Solomonoff's Treasure: The Path to AGI

The time is late 2025. “Artificial General Intelligence” (AGI), once viewed as a distant sci-fi concept, is no longer empty talk; it has become a weighty reality resting on everyone’s desk.

In this era, we witness two starkly contrasting emotions. On one side, there is profound anxiety and restraint. Turing Award winner Geoffrey Hinton has expressed deep fear regarding AGI, even admitting regret over his life’s work, worrying that out-of-control intelligence could destroy humanity. Meanwhile, the legendary Ilya Sutskever, in pursuit of fundamental safety, resolutely founded SSI (Safe Superintelligence), embarking on a solitary path to build a superintelligence that is safe and controllable at its core. On the other side lies the fervent Effective Accelerationism (e/acc). They chant “accelerate,” advocating for the advancement of the technological singularity at all costs, firmly believing that the exponential explosion of computing power and intelligence is the ultimate cure for all human maladies, and that any deceleration is a crime against civilization.

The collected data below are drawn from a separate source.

-- pv_equiv track=rewrite | github.com/yurii-zinchuk/encrypted_chat | encryption/rsa.py | _into_blocks
-- ===== SOURCE A (Python) =====
-- NUMS_DICT = {
--     "Q": "10",
--     "W": "11",
--     "E": "12",
--     "R": "13",
--     "T": "14",
--     "Y": "15",
--     "U": "16",
--     "I": "17",
--     "O": "18",
--     "P": "19",
--     "A": "20",
--     "S": "21",
--     "D": "22",
--     "F": "23",
--     "G": "24",
--     "H": "25",
--     "J": "26",
--     "K": "27",
--     "L": "28",
--     "Z": "29",
--     "X": "30",
--     "C": "31",
--     "V": "32",
--     "B": "33",
--     "N": "34",
--     "M": "35",
--     "q": "36",
--     "w": "37",
--     "e": "38",
--     "r": "39",
--     "t": "40",
--     "y": "41",
--     "u": "42",
--     "i": "43",
--     "o": "44",
--     "p": "45",
--     "a": "46",
--     "s": "47",
--     "d": "48",
--     "f": "49",
--     "g": "50",
--     "h": "51",
--     "j": "52",
--     "k": "53",
--     "l": "54",
--     "z": "55",
--     "x": "56",
--     "c": "57",
--     "v": "58",
--     "b": "59",
--     "n": "60",
--     "m": "61",
--     " ": "62",
--     ",": "63",
--     ".": "64",
--     "!": "65",
--     "?": "66",
--     "-": "67",
--     "`": "68",
--     "'": "69",
--     '"': "70",
--     ";": "71",
--     ":": "72",
--     "(": "73",
--     ")": "74",
--     "/": "75",
--     "|": "76",
--     "_": "77",
--     "1": "78",
--     "2": "79",
--     "3": "80",
--     "4": "81",
--     "5": "82",
--     "6": "83",
--     "7": "84",
--     "8": "85",
--     "9": "86",
--     "0": "87",
-- }
--
-- def _into_blocks(msg: str) -> list[str]:
--     """Return message as a list of blocks, each
--     consisting of 3 characters (6 digits).
--     Last block has <= 3 characters.
--
--     Args:
--         msg (str): Message to break.
--
--     Returns:
--         list[str]: List of blocks.
--     """
--     i = 3
--     blocks = [NUMS_DICT[char] for char in msg]
--     while i < len(blocks):
--         blocks.insert(i, "*")
--         i += 4
--     blocks = "".join(blocks).split("*")
--     return blocks
-- ===== SOURCE B (Python) =====
-- KEYS = "QWERTYUIOPASDFGHJKLZXCVBNMqwertyuiopasdfghjklzxcvbnm ,.!?-`'\";:()/|_1234567890"
--
--
-- def _into_blocks(msg: str) -> list[str]:
--     """One incremental pass: keep a list of blocks, start a new block at
--     every third character, and append each character's two-digit code
--     (10 + its keyboard-order rank) to the current block."""
--     result = ['']
--     for i, ch in enumerate(msg):
--         if i and i % 3 == 0:
--             result.append('')
--         result[-1] += str(10 + KEYS.index(ch))
--     return result
-- ===== Notes on version B (the rewrite author's own statement) =====
-- stated objective: faster
-- what changed: Replaces A's dict lookup plus sentinel surgery (quadratic list.insert of '*' markers, join everything into one string, split it back on '*') with a single linear incremental pass over enumerate(msg) that starts a new block whenever the index is a nonzero multiple of 3 and appends each character's code, computed as str(10 + rank in a key string), to the current last block.
import Mathlib
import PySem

However, beneath these clamorous discussions about compute wars, safety controls, and social ethics, the field of artificial intelligence has always harbored a “hidden thread” (a faint trail of clues). This thread existed as early as 40 years ago. It has nothing to do with current GPU clusters, nor does it discuss the layer count of Transformers; instead, it uses the purest mathematical language to define the essence of “intelligence.”

This hidden thread begins with Turing, is formed by Kolmogorov, and converges into a beacon in the hands of Ray Solomonoff. Today, let us temporarily withdraw from the noise of 2025, trace back along Ilya Sutskever’s famous phrase “compression is intelligence,” and rediscover that mathematical treasure forgotten by modern AI—Solomonoff Induction.

I. The Essence of Intelligence: From Compression to Prediction

Compression = Finding Patterns

Let us first return to the legendary Ilya Sutskever. In a 2023 lecture, Ilya threw out a view that caused a sensation at the time: “Intelligence is compression.”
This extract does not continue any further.